L’indignité ancienne, chronique et durable du Mexique sur la scène Internationale devrait conduire les adversaires de la nouvelle politique américaine vis à vis de Mexico à plus de prudence – Point de vue du journaliste Stéphane Trano.
Le Mexique est un pays fier, riche et corrompu, où les profondes inégalités n’ont pas nécessairement à rejaillir sur les pays voisins et, en particulier, sur les Etats-Unis. C’est également un pays démocratique, qui n’est pas en guerre et où la population ne connaît pas de persécutions officielles.

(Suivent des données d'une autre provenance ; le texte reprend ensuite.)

-- pv_equiv track=rewrite | github.com/Allegris/TR-project-F2022 | skew.py | bucket_sort_first_char
-- ===== SOURCE A (Python) =====
-- SENTINEL = 0
--
-- def safe_string_idx(x, index):
-- 	if index >= len(x):
-- 		return SENTINEL
-- 	else:
-- 		return x[index]
--
-- def bucket_sort_first_char(x, suffix_indices, alpha_size):
-- 	buckets = [[]]
-- 	buckets += [[] for i in range(alpha_size)]
-- 	for idx in suffix_indices:
-- 		char = safe_string_idx(x, idx)
-- 		buckets[char].append(idx)
-- 	combined_buckets = [item for sublist in buckets for item in sublist]
-- 	return combined_buckets
-- ===== SOURCE B (Python) =====
-- SENTINEL = 0
--
--
-- def safe_string_idx(x, index):
-- 	if index >= len(x):
-- 		return SENTINEL
-- 	else:
-- 		return x[index]
--
--
-- def bucket_sort_first_char(x, suffix_indices, alpha_size):
-- 	# Counting sort with prefix sums: count each class, turn counts into
-- 	# starting offsets, then place every index at its offset in one pass.
-- 	counts = [0] * (alpha_size + 1)
-- 	for idx in suffix_indices:
-- 		counts[safe_string_idx(x, idx)] += 1
-- 	offsets = []
-- 	total = 0
-- 	for c in counts:
-- 		offsets.append(total)
-- 		total += c
-- 	out = [0] * total
-- 	for idx in suffix_indices:
-- 		char = safe_string_idx(x, idx)
-- 		out[offsets[char]] = idx
-- 		offsets[char] += 1
-- 	return out
-- ===== Notes on version B (the rewrite author's own statement) =====
-- stated objective: alternative
-- what changed: Replaces A's distribution into alpha_size+1 bucket lists (then flattened) by an array counting sort: one pass counts each class, a cumulative-sum pass turns counts into starting offsets, and a final pass writes every index directly into its slot of a preallocated flat output array. Pre_ excludes the inputs where A raises IndexError, and the degenerate alpha_size < 0 with nonempty suffix_indices, where A's '[[]] + [[] for i in range(alpha_size)]' accidentally keeps one bucket and returns while B's counting sort raises IndexError on its empty counts array.
-- outside the precondition, e.g. on bucket_sort_first_char([], [5], -1): A returns [5], B raises IndexError; on bucket_sort_first_char([0, 0], [0, 1], -2): A returns [0, 1], B raises IndexError
import Mathlib
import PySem

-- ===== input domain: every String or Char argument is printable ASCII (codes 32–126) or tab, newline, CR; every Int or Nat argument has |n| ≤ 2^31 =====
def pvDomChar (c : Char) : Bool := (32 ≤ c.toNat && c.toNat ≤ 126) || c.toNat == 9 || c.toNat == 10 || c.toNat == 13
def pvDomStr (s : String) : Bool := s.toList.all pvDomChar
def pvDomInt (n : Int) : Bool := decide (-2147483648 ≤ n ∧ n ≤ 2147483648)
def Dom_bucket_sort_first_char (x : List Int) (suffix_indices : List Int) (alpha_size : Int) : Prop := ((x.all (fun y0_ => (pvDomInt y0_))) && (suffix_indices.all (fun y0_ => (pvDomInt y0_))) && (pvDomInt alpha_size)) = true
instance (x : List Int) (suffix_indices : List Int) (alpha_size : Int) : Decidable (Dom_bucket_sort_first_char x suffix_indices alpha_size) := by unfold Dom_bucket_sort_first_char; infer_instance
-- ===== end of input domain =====

-- B replaces A's distribution into alpha_size+1 bucket lists by a counting sort with prefix
-- sums (count the classes, turn counts into starting offsets, place each index in one pass);
-- objective: alternative algorithm of the same cost.

-- ===== PORT A =====
def SENTINEL : Int := 0

-- returns none where Python's x[index] raises IndexError (excluded by Pre_)
def safe_string_idx (x : List Int) (index : Int) : Option Int :=
  if index ≥ (x.length : Int) then some SENTINEL
  else PySem.List.pyGet? x index

def bucket_sort_first_char (x : List Int) (suffix_indices : List Int) (alpha_size : Int) : List Int :=
  let buckets : List (List Int) :=
    [([] : List Int)] ++ (PySem.List.pyRange 0 alpha_size 1).map (fun _ => ([] : List Int))
  let final := suffix_indices.foldl (fun b idx =>
    match safe_string_idx x idx with
    | none => b          -- IndexError in Python; outside Pre_
    | some char =>
      match PySem.List.pyGet? b char with
      | none => b        -- IndexError (char out of bucket range) in Python; outside Pre_
      | some bl => (PySem.List.pySet? b char (bl ++ [idx])).getD b) buckets
  final.flatten

-- ===== PORT B =====
def bucket_sort_first_char_alt (x : List Int) (suffix_indices : List Int) (alpha_size : Int) : List Int :=
  let counts := suffix_indices.foldl (fun cnts idx =>
    match safe_string_idx x idx with
    | none => cnts       -- IndexError in Python; outside Pre_
    | some ch =>
      match PySem.List.pyGet? cnts ch with
      | none => cnts     -- IndexError (char out of counts range) in Python; outside Pre_
      | some v => (PySem.List.pySet? cnts ch (v + 1)).getD cnts)
    (PySem.List.pyRepeat [(0 : Int)] (alpha_size + 1))
  let ot := counts.foldl (fun (p : List Int × Int) c => (p.1 ++ [p.2], p.2 + c)) (([] : List Int), (0 : Int))
  let res := suffix_indices.foldl (fun (st : List Int × List Int) idx =>
    match safe_string_idx x idx with
    | none => st         -- IndexError in Python; outside Pre_
    | some ch =>
      match PySem.List.pyGet? st.2 ch with
      | none => st       -- IndexError in Python; outside Pre_
      | some off =>
        ((PySem.List.pySet? st.1 off idx).getD st.1,
         (PySem.List.pySet? st.2 ch (off + 1)).getD st.2))
    (PySem.List.pyRepeat [(0 : Int)] ot.2, ot.1)
  res.1

-- ===== PRECONDITION & SPEC =====
-- Pre_ excludes (a) the inputs where Python A raises IndexError (a suffix index below -len(x),
-- or a looked-up character code outside the bucket list's index range), and (b) the degenerate
-- corner alpha_size < 0 with nonempty suffix_indices, where A still returns (its '[[]] +
-- [[] for i in range(alpha_size)]' quietly keeps one bucket) while B's counting sort raises
-- IndexError on its empty counts array.
def Pre_bucket_sort_first_char (x : List Int) (suffix_indices : List Int) (alpha_size : Int) : Prop :=
  ((decide (0 ≤ alpha_size) || suffix_indices.isEmpty) &&
   suffix_indices.all (fun idx =>
     decide (idx ≥ (x.length : Int)) ||
     (match PySem.List.pyGet? x idx with
      | some c => decide (-(alpha_size + 1) ≤ c ∧ c < alpha_size + 1)
      | none => false))) = true

instance (x : List Int) (suffix_indices : List Int) (alpha_size : Int) : Decidable (Pre_bucket_sort_first_char x suffix_indices alpha_size) := by unfold Pre_bucket_sort_first_char; infer_instance

def pvWitness_bucket_sort_first_char : List Int × List Int × Int := ([1, 0, 1], [0, 1, 2, 3], 2)

def Spec_bucket_sort_first_char (x : List Int) (suffix_indices : List Int) (alpha_size : Int) (out : List Int) : Prop := out = bucket_sort_first_char_alt x suffix_indices alpha_size
instance (x : List Int) (suffix_indices : List Int) (alpha_size : Int) (out : List Int) : Decidable (Spec_bucket_sort_first_char x suffix_indices alpha_size out) := by unfold Spec_bucket_sort_first_char; infer_instance

-- ===== CLAIM (what is proved, stated in full; the proofs are below) =====
def Claim_equal_bucket_sort_first_char : Prop := ∀ (x : List Int) (suffix_indices : List Int) (alpha_size : Int), Dom_bucket_sort_first_char x suffix_indices alpha_size → Pre_bucket_sort_first_char x suffix_indices alpha_size → Spec_bucket_sort_first_char x suffix_indices alpha_size (bucket_sort_first_char x suffix_indices alpha_size)

-- ===== LEMMAS AND PROOFS =====

-- number of bucket classes, its positivity, the looked-up character, its class index,
-- the class predicate, the per-class sublists and their prefix sums
def pvL (alpha_size : Int) : Int := 1 + max alpha_size 0

def pvChar (x : List Int) (idx : Int) : Int := (safe_string_idx x idx).getD 0

def pvCls (x : List Int) (alpha_size idx : Int) : Int :=
  PySem.Int.mod (pvChar x idx) (pvL alpha_size)

def pvGood (x : List Int) (alpha_size idx : Int) : Prop :=
  safe_string_idx x idx = some (pvChar x idx) ∧
    -(pvL alpha_size) ≤ pvChar x idx ∧ pvChar x idx < pvL alpha_size

def pvP (x : List Int) (alpha_size : Int) (j : Nat) : Int → Bool :=
  fun i => pvCls x alpha_size i == (j : Int)

def pvF (x : List Int) (alpha_size : Int) (s : List Int) (j : Nat) : List Int :=
  s.filter (pvP x alpha_size j)

def pvNB (x : List Int) (alpha_size : Int) (s : List Int) (m : Nat) : Nat :=
  ((List.range m).map (fun j => (pvF x alpha_size s j).length)).sum

theorem pvL_pos (alpha_size : Int) : 0 < pvL alpha_size := by
  have := le_max_right alpha_size (0 : Int); unfold pvL; omega

theorem pvGood_of_pre {x suffix_indices : List Int} {alpha_size : Int}
    (hα : 0 ≤ alpha_size)
    (h : Pre_bucket_sort_first_char x suffix_indices alpha_size)
    {idx : Int} (hm : idx ∈ suffix_indices) : pvGood x alpha_size idx := by
  unfold Pre_bucket_sort_first_char at h
  rw [Bool.and_eq_true, List.all_eq_true] at h
  have h2 := h.2 idx hm
  have hL : pvL alpha_size = alpha_size + 1 := by unfold pvL; omega
  by_cases hge : idx ≥ (x.length : Int)
  · have hsafe : safe_string_idx x idx = some 0 := by
      simp [safe_string_idx, SENTINEL, hge]
    refine ⟨by simp [pvChar, hsafe], ?_, ?_⟩ <;> simp [pvChar, hsafe, hL] <;> omega
  · simp only [hge, decide_false, Bool.false_or] at h2
    cases hq : PySem.List.pyGet? x idx with
    | none => rw [hq] at h2; simp at h2
    | some c =>
      rw [hq] at h2
      have hsafe : safe_string_idx x idx = some c := by
        simp [safe_string_idx, hge, hq]
      have hc : pvChar x idx = c := by simp [pvChar, hsafe]
      simp only [decide_eq_true_eq] at h2
      exact ⟨by rw [hsafe, hc], by rw [hc, hL]; omega, by rw [hc, hL]; omega⟩

theorem pvCls_nonneg (x : List Int) (alpha_size idx : Int) : 0 ≤ pvCls x alpha_size idx :=
  PySem.Int.mod_nonneg _ (pvL_pos alpha_size)

theorem pvCls_lt (x : List Int) (alpha_size idx : Int) : pvCls x alpha_size idx < pvL alpha_size :=
  PySem.Int.mod_lt _ (pvL_pos alpha_size)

A ce titre, ceux qui font le choix de s’exiler le font poussés par différents motifs qui ont tous en commun de reposer sur l’incapacité ou le manque de volonté réelle des gouvernements mexicains successifs à assurer une juste redistribution des richesses à travers le pays, à combattre une effroyable corruption généralisée, à endiguer la violence et les puissants réseaux de la drogue qui inondent, au passage, les pays voisins.
Un Pays Riche Qui Envoie Ses Pauvres Ailleurs
Le Mexique ne remplit pas ses obligations vis à vis de sa population mais celle-ci est en pleine possession de ses droits à voter, à se soulever, à protester et à s’organiser. Il n’est pas acceptable que les dirigeants mexicains gémissent et se contorsionnent face à la réorientation de la politique américaine : à la fois fier et larmoyant, c’est le 14ème pays de par sa superficie, 11ème de par sa population mais surtout, son produit intérieur brut le situe au 15ème rang mondial, cinquième producteur mondial de pétrole.
Il faudrait réapprendre à différencier le sort des populations qui n’ont aucun moyen de créer des conditions nouvelles dans leur pays ni d’autre choix que de se déplacer pour survivre, de celui des populations qui sont avant tout victimes de leurs choix politique et de leur tolérance à l’égard de pouvoirs truqués et fallacieux.
Avant de se livrer à une représentation du « drame » mexicain pour l’utiliser contre la politique du mur de Donald J. Trump, il serait bon de rappeler que le respect des frontières est une obligation de chaque pays à l’égard de son voisin. Pourquoi ce type de remarques de bon sens est-il à ce point devenu impossible sans passer pour le défenseur d’un nouveau fascisme ?
Au cours de la semaine, CNN a diffusé des reportages montrant des candidats au passage illégal vers les Etats-Unis, assénant par tous les effets possibles la gravité de la nouvelle politique américaine contre ces individus jetés sur les routes du désespoir. On ne peut que rester interrogatif face à une propagande en faveur de l’illégalité, qui présente à visages découverts ces Mexicains comme on présenterait des réfugiés syriens ou soudanais. Pourtant, la distance est immense, humainement et moralement, entre ces deux types de réfugiés.
Que l’idée d’un mur choque – la presse américaine est même allée jusqu’à utiliser les déclarations du maire de Berlin évoquant le contenu forcément « fasciste » d’une telle démarche – est un chose. Que l’on y voit autre chose que la matérialisation d’une volonté d’affirmer une posture face à un type d’émigration assez particulier en est une autre.
Ceux qui, aujourd’hui, instrumentalisent cette affaire de mur entre les Etats-Unis et le Mexique, ferait bien de se souvenir du comportement des autorités mexicaines lors de l’affaire Florence Cassez et de réviser leurs classiques quant à la réalité de la société mexicaine, qui devra tôt ou tard prendre en main son destin et ses responsabilités, plutôt que de se comporter comme un pays arriéré quand cela l’arrange, tout en tenant un discours de nation puissante et moderne à qui le défie et en souligne les errances.
Stéphane Trano est journaliste politique et écrivain.
Spécialiste des Etats-Unis où il réside depuis 2006, il a tenu pour “Marianne”, en 2012, un blog quotidien depuis Chicago sur la politique et la société américaines durant la présidentielle qui a vu la réélection d’Obama.
Stéphane Trano est membre de la principale organisation professionnelle des journalistes aux Etats-Unis (Society of professional journalists, Indianapolis), de la Missouri school of journalism (Columbia) et de la Fédération internationale des journalistes (Bruxelles).